▸ PROMPT:
Copy word for word the lines from the start of the records through the line that contains "-- stated objective: alternative", both included.

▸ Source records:

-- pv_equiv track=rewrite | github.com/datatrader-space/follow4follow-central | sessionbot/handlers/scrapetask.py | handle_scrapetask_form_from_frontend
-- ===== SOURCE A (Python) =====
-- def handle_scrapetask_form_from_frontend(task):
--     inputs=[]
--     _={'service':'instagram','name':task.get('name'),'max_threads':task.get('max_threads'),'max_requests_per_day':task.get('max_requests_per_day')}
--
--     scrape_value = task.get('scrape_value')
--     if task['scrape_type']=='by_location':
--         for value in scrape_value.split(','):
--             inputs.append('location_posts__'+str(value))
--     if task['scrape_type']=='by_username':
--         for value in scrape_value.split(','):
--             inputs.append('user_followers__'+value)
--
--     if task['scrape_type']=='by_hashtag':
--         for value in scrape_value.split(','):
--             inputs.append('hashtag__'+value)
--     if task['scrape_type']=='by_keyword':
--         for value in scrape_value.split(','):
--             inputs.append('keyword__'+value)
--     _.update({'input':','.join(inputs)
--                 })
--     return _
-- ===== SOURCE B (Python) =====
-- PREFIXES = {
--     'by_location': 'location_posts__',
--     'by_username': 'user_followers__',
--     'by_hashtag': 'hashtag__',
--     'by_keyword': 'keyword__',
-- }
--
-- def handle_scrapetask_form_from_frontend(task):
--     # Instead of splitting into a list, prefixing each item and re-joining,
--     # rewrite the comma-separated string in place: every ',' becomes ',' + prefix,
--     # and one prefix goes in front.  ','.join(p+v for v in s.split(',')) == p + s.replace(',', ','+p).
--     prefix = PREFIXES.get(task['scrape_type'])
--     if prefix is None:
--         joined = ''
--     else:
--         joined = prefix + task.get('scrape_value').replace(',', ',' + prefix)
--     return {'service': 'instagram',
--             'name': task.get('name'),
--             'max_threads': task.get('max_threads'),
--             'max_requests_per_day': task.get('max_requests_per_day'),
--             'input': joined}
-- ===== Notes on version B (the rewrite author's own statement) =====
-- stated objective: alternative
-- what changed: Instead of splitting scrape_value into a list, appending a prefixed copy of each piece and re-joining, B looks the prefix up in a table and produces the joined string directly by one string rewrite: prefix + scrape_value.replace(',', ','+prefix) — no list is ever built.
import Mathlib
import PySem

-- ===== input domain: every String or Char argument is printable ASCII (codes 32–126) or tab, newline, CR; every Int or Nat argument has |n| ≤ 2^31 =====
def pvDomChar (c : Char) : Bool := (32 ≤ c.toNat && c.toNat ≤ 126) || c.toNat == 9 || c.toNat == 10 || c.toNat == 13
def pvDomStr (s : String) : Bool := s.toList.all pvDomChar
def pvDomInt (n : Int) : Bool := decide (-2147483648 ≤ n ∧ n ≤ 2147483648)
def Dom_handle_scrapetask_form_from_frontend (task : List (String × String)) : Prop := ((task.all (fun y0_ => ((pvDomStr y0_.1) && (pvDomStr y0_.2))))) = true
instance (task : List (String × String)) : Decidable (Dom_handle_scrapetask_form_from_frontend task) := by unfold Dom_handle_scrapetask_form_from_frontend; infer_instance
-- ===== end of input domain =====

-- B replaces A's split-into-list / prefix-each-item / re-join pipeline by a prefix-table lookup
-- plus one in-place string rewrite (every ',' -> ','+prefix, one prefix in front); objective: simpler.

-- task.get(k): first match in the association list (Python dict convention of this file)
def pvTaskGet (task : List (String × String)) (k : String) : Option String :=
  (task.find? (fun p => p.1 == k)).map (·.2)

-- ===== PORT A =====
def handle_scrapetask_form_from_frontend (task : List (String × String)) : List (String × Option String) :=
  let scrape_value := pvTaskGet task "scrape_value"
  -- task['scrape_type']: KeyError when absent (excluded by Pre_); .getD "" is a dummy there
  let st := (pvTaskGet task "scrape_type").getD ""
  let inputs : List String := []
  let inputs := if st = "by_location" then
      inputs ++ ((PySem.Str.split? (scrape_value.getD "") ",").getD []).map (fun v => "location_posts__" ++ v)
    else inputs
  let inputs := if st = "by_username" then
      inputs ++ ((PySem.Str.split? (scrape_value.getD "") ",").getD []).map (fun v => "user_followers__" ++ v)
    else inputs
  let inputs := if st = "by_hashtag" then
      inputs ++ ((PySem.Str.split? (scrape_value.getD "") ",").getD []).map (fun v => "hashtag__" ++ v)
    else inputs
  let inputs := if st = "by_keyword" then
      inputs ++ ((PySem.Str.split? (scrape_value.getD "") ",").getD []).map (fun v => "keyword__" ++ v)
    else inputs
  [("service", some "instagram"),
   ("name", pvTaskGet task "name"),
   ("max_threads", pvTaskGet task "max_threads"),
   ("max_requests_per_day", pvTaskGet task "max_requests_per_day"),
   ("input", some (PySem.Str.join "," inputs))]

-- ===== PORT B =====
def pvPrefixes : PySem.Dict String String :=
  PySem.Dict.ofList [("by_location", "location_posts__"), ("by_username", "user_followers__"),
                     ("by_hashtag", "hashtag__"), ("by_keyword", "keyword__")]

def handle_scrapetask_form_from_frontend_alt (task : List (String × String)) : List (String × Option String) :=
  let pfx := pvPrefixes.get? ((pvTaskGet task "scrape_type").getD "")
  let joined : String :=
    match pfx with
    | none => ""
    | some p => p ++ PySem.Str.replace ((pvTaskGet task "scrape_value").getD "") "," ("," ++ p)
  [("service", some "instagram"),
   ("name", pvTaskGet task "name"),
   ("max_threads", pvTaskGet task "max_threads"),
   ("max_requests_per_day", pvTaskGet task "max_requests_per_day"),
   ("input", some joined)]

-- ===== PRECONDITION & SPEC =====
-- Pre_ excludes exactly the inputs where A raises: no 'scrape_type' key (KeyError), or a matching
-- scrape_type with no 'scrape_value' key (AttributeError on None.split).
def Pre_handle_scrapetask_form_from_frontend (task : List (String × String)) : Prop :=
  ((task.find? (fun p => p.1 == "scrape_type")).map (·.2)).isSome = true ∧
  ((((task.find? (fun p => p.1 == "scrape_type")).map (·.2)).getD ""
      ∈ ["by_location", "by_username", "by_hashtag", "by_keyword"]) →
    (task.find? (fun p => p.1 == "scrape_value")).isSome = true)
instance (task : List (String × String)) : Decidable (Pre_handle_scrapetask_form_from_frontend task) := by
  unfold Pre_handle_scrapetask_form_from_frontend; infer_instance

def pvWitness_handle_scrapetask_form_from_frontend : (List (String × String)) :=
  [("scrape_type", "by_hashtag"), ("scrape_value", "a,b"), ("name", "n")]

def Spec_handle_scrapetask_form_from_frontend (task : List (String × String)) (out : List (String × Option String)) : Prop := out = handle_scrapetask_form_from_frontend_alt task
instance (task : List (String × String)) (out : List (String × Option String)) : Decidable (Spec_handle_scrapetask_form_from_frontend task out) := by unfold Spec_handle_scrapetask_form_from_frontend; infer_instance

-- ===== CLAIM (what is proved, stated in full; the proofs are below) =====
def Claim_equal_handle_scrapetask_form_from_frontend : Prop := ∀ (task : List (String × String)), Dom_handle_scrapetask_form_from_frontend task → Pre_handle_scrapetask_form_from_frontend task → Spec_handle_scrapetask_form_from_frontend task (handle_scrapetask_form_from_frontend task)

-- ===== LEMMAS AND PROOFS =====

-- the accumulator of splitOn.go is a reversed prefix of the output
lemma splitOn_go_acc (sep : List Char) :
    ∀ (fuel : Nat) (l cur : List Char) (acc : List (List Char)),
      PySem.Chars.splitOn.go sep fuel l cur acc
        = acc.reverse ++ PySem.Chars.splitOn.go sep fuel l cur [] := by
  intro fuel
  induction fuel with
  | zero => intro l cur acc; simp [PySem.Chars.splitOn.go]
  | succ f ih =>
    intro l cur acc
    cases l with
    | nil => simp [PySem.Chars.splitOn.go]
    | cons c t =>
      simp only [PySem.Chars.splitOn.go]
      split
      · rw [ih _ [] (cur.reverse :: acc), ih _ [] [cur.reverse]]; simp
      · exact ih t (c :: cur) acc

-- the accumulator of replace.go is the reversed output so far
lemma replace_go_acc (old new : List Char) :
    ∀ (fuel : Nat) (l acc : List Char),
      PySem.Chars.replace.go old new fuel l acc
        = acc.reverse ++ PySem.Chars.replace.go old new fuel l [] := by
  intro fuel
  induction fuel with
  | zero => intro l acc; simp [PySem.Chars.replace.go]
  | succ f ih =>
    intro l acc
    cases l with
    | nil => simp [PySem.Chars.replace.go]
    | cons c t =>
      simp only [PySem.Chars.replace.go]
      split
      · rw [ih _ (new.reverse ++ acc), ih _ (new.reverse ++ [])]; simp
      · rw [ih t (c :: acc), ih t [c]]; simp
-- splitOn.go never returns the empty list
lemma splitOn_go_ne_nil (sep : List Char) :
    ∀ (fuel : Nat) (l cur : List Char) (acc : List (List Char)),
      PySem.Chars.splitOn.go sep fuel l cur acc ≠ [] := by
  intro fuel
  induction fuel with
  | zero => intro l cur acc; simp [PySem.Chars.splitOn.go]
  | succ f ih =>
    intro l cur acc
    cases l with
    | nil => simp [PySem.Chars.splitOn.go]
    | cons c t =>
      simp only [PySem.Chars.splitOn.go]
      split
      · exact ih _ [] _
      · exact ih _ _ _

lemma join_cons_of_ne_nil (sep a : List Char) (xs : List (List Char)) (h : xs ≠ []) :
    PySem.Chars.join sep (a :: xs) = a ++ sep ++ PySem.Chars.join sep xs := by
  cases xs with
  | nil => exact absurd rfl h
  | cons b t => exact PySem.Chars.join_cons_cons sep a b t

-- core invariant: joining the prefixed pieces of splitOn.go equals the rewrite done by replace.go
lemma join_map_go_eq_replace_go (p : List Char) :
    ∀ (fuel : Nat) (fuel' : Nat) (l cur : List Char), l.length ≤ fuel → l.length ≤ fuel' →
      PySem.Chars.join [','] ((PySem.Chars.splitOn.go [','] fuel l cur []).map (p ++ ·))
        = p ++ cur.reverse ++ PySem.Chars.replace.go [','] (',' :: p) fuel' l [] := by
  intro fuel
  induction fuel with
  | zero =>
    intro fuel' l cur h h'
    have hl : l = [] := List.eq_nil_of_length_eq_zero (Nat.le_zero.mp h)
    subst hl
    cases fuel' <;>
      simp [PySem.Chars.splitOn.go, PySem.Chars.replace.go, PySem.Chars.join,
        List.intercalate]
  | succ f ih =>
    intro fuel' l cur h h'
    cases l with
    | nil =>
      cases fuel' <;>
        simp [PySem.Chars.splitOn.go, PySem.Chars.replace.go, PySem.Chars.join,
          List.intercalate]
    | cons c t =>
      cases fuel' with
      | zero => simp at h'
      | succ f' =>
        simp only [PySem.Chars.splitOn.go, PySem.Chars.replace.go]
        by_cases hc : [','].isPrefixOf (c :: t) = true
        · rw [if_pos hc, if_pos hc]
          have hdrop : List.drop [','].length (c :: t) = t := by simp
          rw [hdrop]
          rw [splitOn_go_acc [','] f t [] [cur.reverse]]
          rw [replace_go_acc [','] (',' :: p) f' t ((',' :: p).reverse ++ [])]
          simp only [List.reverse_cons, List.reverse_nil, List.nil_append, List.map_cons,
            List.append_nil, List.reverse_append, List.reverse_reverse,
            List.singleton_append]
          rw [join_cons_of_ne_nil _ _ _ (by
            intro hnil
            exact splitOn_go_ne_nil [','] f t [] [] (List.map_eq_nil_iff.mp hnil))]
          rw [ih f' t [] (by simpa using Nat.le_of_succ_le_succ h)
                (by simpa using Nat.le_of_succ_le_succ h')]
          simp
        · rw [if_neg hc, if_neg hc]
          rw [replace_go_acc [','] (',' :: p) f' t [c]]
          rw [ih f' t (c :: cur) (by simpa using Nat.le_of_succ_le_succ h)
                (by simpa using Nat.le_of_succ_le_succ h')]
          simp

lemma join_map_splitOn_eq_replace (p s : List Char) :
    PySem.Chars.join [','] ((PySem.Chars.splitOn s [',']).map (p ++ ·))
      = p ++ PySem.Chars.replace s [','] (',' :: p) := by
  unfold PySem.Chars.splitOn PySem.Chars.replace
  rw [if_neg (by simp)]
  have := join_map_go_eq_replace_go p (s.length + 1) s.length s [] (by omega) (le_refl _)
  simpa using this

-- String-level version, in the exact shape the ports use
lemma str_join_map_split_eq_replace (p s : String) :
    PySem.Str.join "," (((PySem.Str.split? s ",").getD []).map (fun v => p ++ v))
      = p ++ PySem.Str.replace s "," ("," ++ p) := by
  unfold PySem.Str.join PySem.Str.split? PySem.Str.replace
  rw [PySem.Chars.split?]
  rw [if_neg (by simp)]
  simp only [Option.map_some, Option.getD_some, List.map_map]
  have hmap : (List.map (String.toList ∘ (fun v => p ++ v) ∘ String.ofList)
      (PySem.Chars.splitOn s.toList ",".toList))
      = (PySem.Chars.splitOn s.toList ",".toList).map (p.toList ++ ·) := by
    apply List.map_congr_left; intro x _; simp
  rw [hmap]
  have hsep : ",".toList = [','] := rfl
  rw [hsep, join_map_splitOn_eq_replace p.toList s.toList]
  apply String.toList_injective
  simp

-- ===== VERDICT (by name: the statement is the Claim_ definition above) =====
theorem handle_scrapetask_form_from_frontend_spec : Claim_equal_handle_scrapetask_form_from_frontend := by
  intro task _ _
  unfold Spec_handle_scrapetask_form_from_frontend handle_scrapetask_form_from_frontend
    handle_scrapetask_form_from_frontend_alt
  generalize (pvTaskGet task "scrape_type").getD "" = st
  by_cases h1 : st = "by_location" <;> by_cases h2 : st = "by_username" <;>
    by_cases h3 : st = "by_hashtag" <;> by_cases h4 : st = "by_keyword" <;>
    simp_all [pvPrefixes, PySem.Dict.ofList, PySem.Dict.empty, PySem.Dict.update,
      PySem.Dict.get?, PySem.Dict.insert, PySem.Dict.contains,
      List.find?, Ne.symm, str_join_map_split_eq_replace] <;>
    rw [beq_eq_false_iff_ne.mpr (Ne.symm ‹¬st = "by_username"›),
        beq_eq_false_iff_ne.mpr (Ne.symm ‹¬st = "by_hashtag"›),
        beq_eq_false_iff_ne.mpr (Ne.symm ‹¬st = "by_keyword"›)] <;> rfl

▸ ANSWER TO THIS TASK:
-- pv_equiv track=rewrite | github.com/datatrader-space/follow4follow-central | sessionbot/handlers/scrapetask.py | handle_scrapetask_form_from_frontend
-- ===== SOURCE A (Python) =====
-- def handle_scrapetask_form_from_frontend(task):
--     inputs=[]
--     _={'service':'instagram','name':task.get('name'),'max_threads':task.get('max_threads'),'max_requests_per_day':task.get('max_requests_per_day')}
--
--     scrape_value = task.get('scrape_value')
--     if task['scrape_type']=='by_location':
--         for value in scrape_value.split(','):
--             inputs.append('location_posts__'+str(value))
--     if task['scrape_type']=='by_username':
--         for value in scrape_value.split(','):
--             inputs.append('user_followers__'+value)
--
--     if task['scrape_type']=='by_hashtag':
--         for value in scrape_value.split(','):
--             inputs.append('hashtag__'+value)
--     if task['scrape_type']=='by_keyword':
--         for value in scrape_value.split(','):
--             inputs.append('keyword__'+value)
--     _.update({'input':','.join(inputs)
--                 })
--     return _
-- ===== SOURCE B (Python) =====
-- PREFIXES = {
--     'by_location': 'location_posts__',
--     'by_username': 'user_followers__',
--     'by_hashtag': 'hashtag__',
--     'by_keyword': 'keyword__',
-- }
--
-- def handle_scrapetask_form_from_frontend(task):
--     # Instead of splitting into a list, prefixing each item and re-joining,
--     # rewrite the comma-separated string in place: every ',' becomes ',' + prefix,
--     # and one prefix goes in front.  ','.join(p+v for v in s.split(',')) == p + s.replace(',', ','+p).
--     prefix = PREFIXES.get(task['scrape_type'])
--     if prefix is None:
--         joined = ''
--     else:
--         joined = prefix + task.get('scrape_value').replace(',', ',' + prefix)
--     return {'service': 'instagram',
--             'name': task.get('name'),
--             'max_threads': task.get('max_threads'),
--             'max_requests_per_day': task.get('max_requests_per_day'),
--             'input': joined}
-- ===== Notes on version B (the rewrite author's own statement) =====
-- stated objective: alternative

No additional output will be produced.